**ABOUT THIS TASK**. Return all lines of the records that contain the word "true".

**SOURCE DATA**.
theorem pvAStep1_char (d : PySem.Dict String String) :
    ∀ (l : List String) (lines : List String) (added : PySem.Set String),
      l.Nodup → (∀ n ∈ l, n ∉ added) →
      l.foldl (pvAStep1 d) (lines, added) =
        (lines ++ (l.filter (pvGood d)).flatMap (pvBlock d), added ++ l.filter (pvGood d)) := by
  intro l
  induction l with
  | nil => intro lines added _ _; simp
  | cons n l ih =>
    intro lines added hnd hdisj
    have hn : n ∉ added := hdisj n (by simp)
    rw [List.foldl_cons]
    by_cases hc : d.contains n = true
    · by_cases hne : PySem.Str.strip (d.getD n "") ≠ ""
      · have hstep : pvAStep1 d (lines, added) n =
            (lines ++ pvBlock d n, added ++ [n]) := by
          simp [pvAStep1, hc, hn, hne, pvBlock]
        rw [hstep, ih (lines ++ pvBlock d n) (added ++ [n]) hnd.of_cons
            (by intro m hm; simp; exact ⟨hdisj m (by simp [hm]),
              fun h => (List.nodup_cons.mp hnd).1 (h ▸ hm)⟩)]
        have hg : pvGood d n = true := by simp [pvGood, pvNonempty, hc, hne]
        simp [hg, List.append_assoc]
      · have hstep : pvAStep1 d (lines, added) n = (lines, added) := by
          simp [pvAStep1, hc, hn, hne]
        rw [hstep, ih lines added hnd.of_cons
            (fun m hm => hdisj m (by simp [hm]))]
        have hg : pvGood d n = false := by simp [pvGood, pvNonempty, hne]
        simp [hg]
    · have hstep : pvAStep1 d (lines, added) n = (lines, added) := by
        simp [pvAStep1, hc]
      rw [hstep, ih lines added hnd.of_cons
          (fun m hm => hdisj m (by simp [hm]))]
      have hg : pvGood d n = false := by simp [pvGood, hc]
      simp [hg]

theorem pvAStep2_char (d : PySem.Dict String String) (added : PySem.Set String) :
    ∀ (l : List String) (lines : List String),
      l.foldl (pvAStep2 d added) lines =
        lines ++ (l.filter (fun n => !(PySem.Set.contains added n) && pvNonempty d n)).flatMap (pvBlock d) := by
  intro l
  induction l with
  | nil => intro lines; simp
  | cons n l ih =>
    intro lines
    rw [List.foldl_cons, ih]
    by_cases ha : n ∈ added
    · simp [pvAStep2, ha]
    · by_cases hne : PySem.Str.strip (d.getD n "") ≠ ""
      · simp [pvAStep2, ha, hne, pvNonempty, pvBlock, List.append_assoc]
      · simp [pvAStep2, ha, hne, pvNonempty]

theorem pvBStep_char (d : PySem.Dict String String) :
    ∀ (l : List String) (lines : List String),
      l.foldl (pvBStep d) lines =
        lines ++ (l.filter (pvNonempty d)).flatMap (pvBlock d) := by
  intro l
  induction l with
  | nil => intro lines; simp
  | cons n l ih =>
    intro lines
    rw [List.foldl_cons, ih]
    by_cases hne : PySem.Str.strip (d.getD n "") ≠ ""
    · simp [pvBStep, hne, pvNonempty, pvBlock, List.append_assoc]
    · simp [pvBStep, hne, pvNonempty]
-- pv_equiv track=rewrite | github.com/krinalsuthar/code-translator | app.py | java_to_js
-- ===== SOURCE A (Python) =====
-- def java_to_js(java_code):
--     """Translate Java code to JavaScript."""
--     replacements = {
--         "System.out.println(": "console.log(",  # Print statements
--         "public static void main(String[] args)": "function main()",  # Main function
--         "int ": "let ",  # Variable declarations
--         "String ": "let ",  # String variable declarations
--         ";": "",  # Semicolons are optional in JS
--     }
--
--     js_code = []
--     for line in java_code.splitlines():
--         for java, js in replacements.items():
--             line = line.replace(java, js)
--         js_code.append(line.strip())
--
--     return "\n".join(js_code)
-- ===== SOURCE B (Python) =====
-- def java_to_js(java_code):
--     """Translate Java code to JavaScript (single left-to-right scan per line)."""
--     rules = [
--         ("System.out.println(", "console.log("),
--         ("public static void main(String[] args)", "function main()"),
--         ("int ", "let "),
--         ("String ", "let "),
--         (";", ""),
--     ]
--     out = []
--     for line in java_code.splitlines():
--         res = []
--         i = 0
--         n = len(line)
--         while i < n:
--             for k, v in rules:
--                 if line.startswith(k, i):
--                     res.append(v)
--                     i += len(k)
--                     break
--             else:
--                 res.append(line[i])
--                 i += 1
--         out.append("".join(res).strip())
--     return "\n".join(out)
-- ===== Notes on version B (the rewrite author's own statement) =====
-- stated objective: alternative
-- what changed: Replaces A's five sequential full-string .replace passes per line by one table-driven left-to-right scan that emits each line's translation in a single pass.
import Mathlib
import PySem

**WORKED SOLUTION**.
    by_cases hc : d.contains n = true
        have hg : pvGood d n = true := by simp [pvGood, pvNonempty, hc, hne]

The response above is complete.